* EXERCISE AIM
Your task is to print all of the data word for word.

(MATERIAL FOR THE TASK begins)

-- ===== PRECONDITION & SPEC =====
def Spec_reconcile_subsequence (subsequence : List String) (superset : List String) (extra_lines : Int) (out : List String) : Prop := out = reconcile_subsequence_alt subsequence superset extra_lines
instance (subsequence : List String) (superset : List String) (extra_lines : Int) (out : List String) : Decidable (Spec_reconcile_subsequence subsequence superset extra_lines out) := by unfold Spec_reconcile_subsequence; infer_instance

-- ===== CLAIM (what is proved, stated in full; the proofs are below) =====
def Claim_equal_reconcile_subsequence : Prop := ∀ (subsequence : List String) (superset : List String) (extra_lines : Int), Dom_reconcile_subsequence subsequence superset extra_lines → Spec_reconcile_subsequence subsequence superset extra_lines (reconcile_subsequence subsequence superset extra_lines)

-- ===== LEMMAS AND PROOFS =====

-- occurrence indices of v in xs, offset by s (what pvPositions stores under v, for s = 0)
def pvOcc (xs : List String) (v : String) (s : Int) : List Int :=
  match xs with
  | [] => []
  | y :: ys => (if y = v then [s] else []) ++ pvOcc ys v (s + 1)

theorem pvOcc_mem (xs : List String) (v : String) (s j : Int) :
    j ∈ pvOcc xs v s ↔ ∃ (k : Nat) (h : k < xs.length), xs[k] = v ∧ j = s + (k : Int) := by
  induction xs generalizing s with
  | nil => simp [pvOcc]
  | cons y ys ih =>
    simp only [pvOcc, List.mem_append, ih]
    constructor
    · rintro (hy | ⟨k, hk, hv, rfl⟩)
      · refine ⟨0, by simp, ?_, ?_⟩ <;> split_ifs at hy <;> simp_all
      · exact ⟨k + 1, by simpa using hk, by simpa using hv, by push_cast; ring⟩
    · rintro ⟨k, hk, hv, rfl⟩
      cases k with
      | zero => left; simp_all
      | succ k => right; exact ⟨k, by simpa using hk, by simpa using hv, by push_cast; ring⟩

(MATERIAL FOR THE TASK ends)

* YOUR SOLUTION
-- ===== PRECONDITION & SPEC =====
def Spec_reconcile_subsequence (subsequence : List String) (superset : List String) (extra_lines : Int) (out : List String) : Prop := out = reconcile_subsequence_alt subsequence superset extra_lines
instance (subsequence : List String) (superset : List String) (extra_lines : Int) (out : List String) : Decidable (Spec_reconcile_subsequence subsequence superset extra_lines out) := by unfold Spec_reconcile_subsequence; infer_instance

-- ===== CLAIM (what is proved, stated in full; the proofs are below) =====
def Claim_equal_reconcile_subsequence : Prop := ∀ (subsequence : List String) (superset : List String) (extra_lines : Int), Dom_reconcile_subsequence subsequence superset extra_lines → Spec_reconcile_subsequence subsequence superset extra_lines (reconcile_subsequence subsequence superset extra_lines)

-- ===== LEMMAS AND PROOFS =====

-- occurrence indices of v in xs, offset by s (what pvPositions stores under v, for s = 0)
def pvOcc (xs : List String) (v : String) (s : Int) : List Int :=
  match xs with
  | [] => []
  | y :: ys => (if y = v then [s] else []) ++ pvOcc ys v (s + 1)

theorem pvOcc_mem (xs : List String) (v : String) (s j : Int) :
    j ∈ pvOcc xs v s ↔ ∃ (k : Nat) (h : k < xs.length), xs[k] = v ∧ j = s + (k : Int) := by
  induction xs generalizing s with
  | nil => simp [pvOcc]
  | cons y ys ih =>
    simp only [pvOcc, List.mem_append, ih]
    constructor
    · rintro (hy | ⟨k, hk, hv, rfl⟩)
      · refine ⟨0, by simp, ?_, ?_⟩ <;> split_ifs at hy <;> simp_all
      · exact ⟨k + 1, by simpa using hk, by simpa using hv, by push_cast; ring⟩
    · rintro ⟨k, hk, hv, rfl⟩
      cases k with
      | zero => left; simp_all
      | succ k => right; exact ⟨k, by simpa using hk, by simpa using hv, by push_cast; ring⟩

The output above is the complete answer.